Data Generators



Abstract supertype for all data generation inputs to use with makedata() function. Use subtypes(DataGenInput) for a list of all possible data generation inputs.

LogDiffInput(nTimeStep, initial, volatility, drift)

Contains parameters that are used by makedata() to synthesize data from a log-normal diffusion process of the form.

\[P_{t+1} = P_t \cdot e^{drift + volatility \cdot v}\]

Where P_t is the value of the data at timestep t. The drift and volatility represent the mean and standard deviation of a normal distribution. The equation given above expresses them as such by letting v be a draw from a standard normal distribution which is then shifted and scaled by the drift and volatility terms.


  • nTimeStep: The number of time steps to synthesize.
  • initial: The assumed value at the 0th time step. Default: 100.
  • volatility: The price volatility as a standard deviation in terms of implied time period. Defaults to 0.3.
  • drift: The drift parameter describes the mean of the log-normal diffusion process

given in terms of the entire implied time period (if simulating a year, drift would be annual expected return). Defaults to 0.02.


input1 = LogDiffInput(250, 100, .05, .1)

# initialize first input with default values
input2 = LogDiffInput(250)

# initialize a second input with zero volatility
kwargs = Dict(:nTimeStep=>250, :initial=>100, :volatility=>.05, :drift=>.1)
input3 = LogDiffInput(;kwargs...)
BootstrapInput(input_data, bootstrap_method::<:TSBootMethod; kwargs...)
BootstrapInput{T <: TSBootMethod}(; kwargs...)

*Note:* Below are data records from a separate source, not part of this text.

theorem pvAddFresh_fst_mem_arg (l : List String) : ∀ (V : PySem.Set String) (out : List String) (x : String),
    x ∈ l → x ∈ (pvAddFresh V out l).1 := by
  induction l with
  | nil => intro V out x h; cases h
  | cons y ys ih =>
    intro V out x h
    rw [pvAddFresh]
    by_cases hy : y ∈ V
    · simp only [hy, if_pos]
      rcases List.mem_cons.mp h with rfl | h
      · exact pvAddFresh_fst_mem ys V out x hy
      · exact ih V out x h
    · simp only [hy, if_false]
      rcases List.mem_cons.mp h with rfl | h
      · exact pvAddFresh_fst_mem ys _ _ x ((PySem.Set.mem_add V x x).mpr (Or.inr rfl))
      · exact ih _ _ x h

theorem pvAddFresh_acc (l : List String) : ∀ (V : PySem.Set String) (out : List String),
    pvAddFresh V out l = ((pvAddFresh V [] l).1, out ++ (pvAddFresh V [] l).2) := by
  induction l with
  | nil => intro V out; simp [pvAddFresh]
  | cons y ys ih =>
    intro V out
    rw [pvAddFresh, pvAddFresh]
    by_cases hy : y ∈ V
    · simp only [hy, if_pos]; exact ih V out
    · simp only [hy, if_false]
      rw [ih (V.add y) (out ++ [y]), ih (V.add y) ([] ++ [y])]
      simp

theorem pvAddFresh_fst_foldl (l : List String) : ∀ (V : PySem.Set String) (out : List String),
    (pvAddFresh V out l).1 = l.foldl PySem.Set.add V := by
  induction l with
  | nil => intro V out; rfl
  | cons y ys ih =>
    intro V out
    rw [pvAddFresh, List.foldl_cons]
    by_cases hy : y ∈ V
    · simp only [hy, if_pos]
      rw [PySem.Set.add_of_mem hy]
      exact ih V out
    · simp only [hy, if_false]
      exact ih _ _

theorem pvAddFresh_fst_append (l : List String) : ∀ (V : PySem.Set String),
    (pvAddFresh V [] l).1 = V ++ (pvAddFresh V [] l).2 := by
  induction l with
  | nil => intro V; simp [pvAddFresh]
  | cons y ys ih =>
    intro V
    rw [pvAddFresh]
    by_cases hy : y ∈ V
    · simp only [hy, if_pos]; exact ih V
    · simp only [hy, if_false]
      rw [pvAddFresh_acc ys (V.add y) ([] ++ [y])]
      simp only [List.nil_append]
      rw [ih (V.add y), PySem.Set.add_of_not_mem hy]
      simp

theorem pvLevel_acc (graph : List (String × List String)) (fr : List String) :
    ∀ (V : PySem.Set String) (out : List String),
    pvLevel graph V out fr = ((pvLevel graph V [] fr).1, out ++ (pvLevel graph V [] fr).2) := by
  induction fr with
  | nil => intro V out; simp [pvLevel]
  | cons n ns ih =>
    intro V out
    rw [pvLevel, pvLevel]
    rw [pvAddFresh_acc (pvGet graph n) V out, pvAddFresh_acc (pvGet graph n) V []]
    simp only [List.nil_append]
    rw [ih ((pvAddFresh V [] (pvGet graph n)).1) (out ++ (pvAddFresh V [] (pvGet graph n)).2),
        ih ((pvAddFresh V [] (pvGet graph n)).1) ((pvAddFresh V [] (pvGet graph n)).2)]
    simp

theorem pvLevel_fst_append (graph : List (String × List String)) (fr : List String) :
    ∀ (V : PySem.Set String),
    (pvLevel graph V [] fr).1 = V ++ (pvLevel graph V [] fr).2 := by
  induction fr with
  | nil => intro V; simp [pvLevel]
  | cons n ns ih =>
    intro V
    rw [pvLevel]
    rw [pvLevel_acc graph ns ((pvAddFresh V [] (pvGet graph n)).1) ((pvAddFresh V [] (pvGet graph n)).2)]
    simp only
    rw [ih ((pvAddFresh V [] (pvGet graph n)).1)]
    rw [pvAddFresh_fst_append (pvGet graph n) V]
    simp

Contains the parameters needed to perform block bootstrap of type T to be used by makedata() function. T can be any subtype of TSBootMethod: Stationary, MovingBlock, or CircularBlock.

Keyword Arguments

  • input_data: data to be resampled. Must be a 1-D array
  • bootstrap_method: Type of time series bootstrap to use. Must be subtype of TSBootMethod.
  • n: size of resampled output data. Default: 100
  • block_size: block size to use. Defaults to the optimal block length using opt_block_length()


input_data = [1,2,4,3,5,7,6,3];
kwargs = Dict(:n=>20);
input1 = BootstrapInput(input_data, Stationary; kwargs...)

kwargs = Dict(:input_data=>input_data, :n=>20, :block_size=>4);
input2 = BootstrapInput{MovingBlock}(;kwargs...)

makedata function

makedata(Input::LogDiffInput, nSimulation::Integer)

generates data according to the DataGenInput struct provided

Possible DataGenInput types are

  • ::LogDiffInput
  • ::BootstrapInput{MovingBlock}
  • ::BootstrapInput{CircularBlock}
  • ::BootstrapInput{Stationary}


  • Input<:DataGenInput: struct with parameters to generate data
  • nSimulation: the number of simulations to run.


  • data: nTimeStep x nSimulation array, where each column contains the data for one simulation, and each row contains data for each timestep


nTimeStep = 100;
input1 = LogDiffInput(nTimeStep);

# create a dataset using the log diffusion model
data1 = makedata(input1, 1)

# create another dataset with 2 simulation runs using a startionary bootstrap 
input2 = BootstrapInput(data1, Stationary; n=100);
data2 = makedata(input2, 2)

factory function


factory(widget::Widget, bootstrap_method::TSBootMethod, nWidgets::Signed)

Creates nWidgets using a given bootstrap_method. If a widget of type "Stock" is passed in then the widget factory will use a given bootstrap method to produce n "Stock" widgets. All widgets use first difference.

Positional Inputs

  • widget::Widget: A concrete widget struct. See the Widget documentation for more.
  • bootstrap_method: A subtype of TSBootMethod: Stationary, MovingBlock, or CircularBlock.
  • nWidgets: The amount of widgets you want widget factory to return.


prices = [1,2,5,9,8,10,5,3];
widget = Stock(prices)

list_of_widgets = factory(widget, Stationary, 2)

Helper functions

opt_block_length(array, bootstrap_method::TSBootMethod)

Computes the optimal block length for a time series block bootstrap using the methods defined by Politis and White (2004).

If bootstrap method other than Stationary or CircularBlock is used, the function defaults to CircularBlock


using Distributions: Normal

# create ar(1) data set
ar1 = [1.0];
for _ in 1:799
    push!(ar1, ar1[end] * 0.7 + rand(Normal()))

# find optimal block lengths
st_bl = opt_block_length(ar1, Stationary)
cb_bl = opt_block_length(ar1, CircularBlock)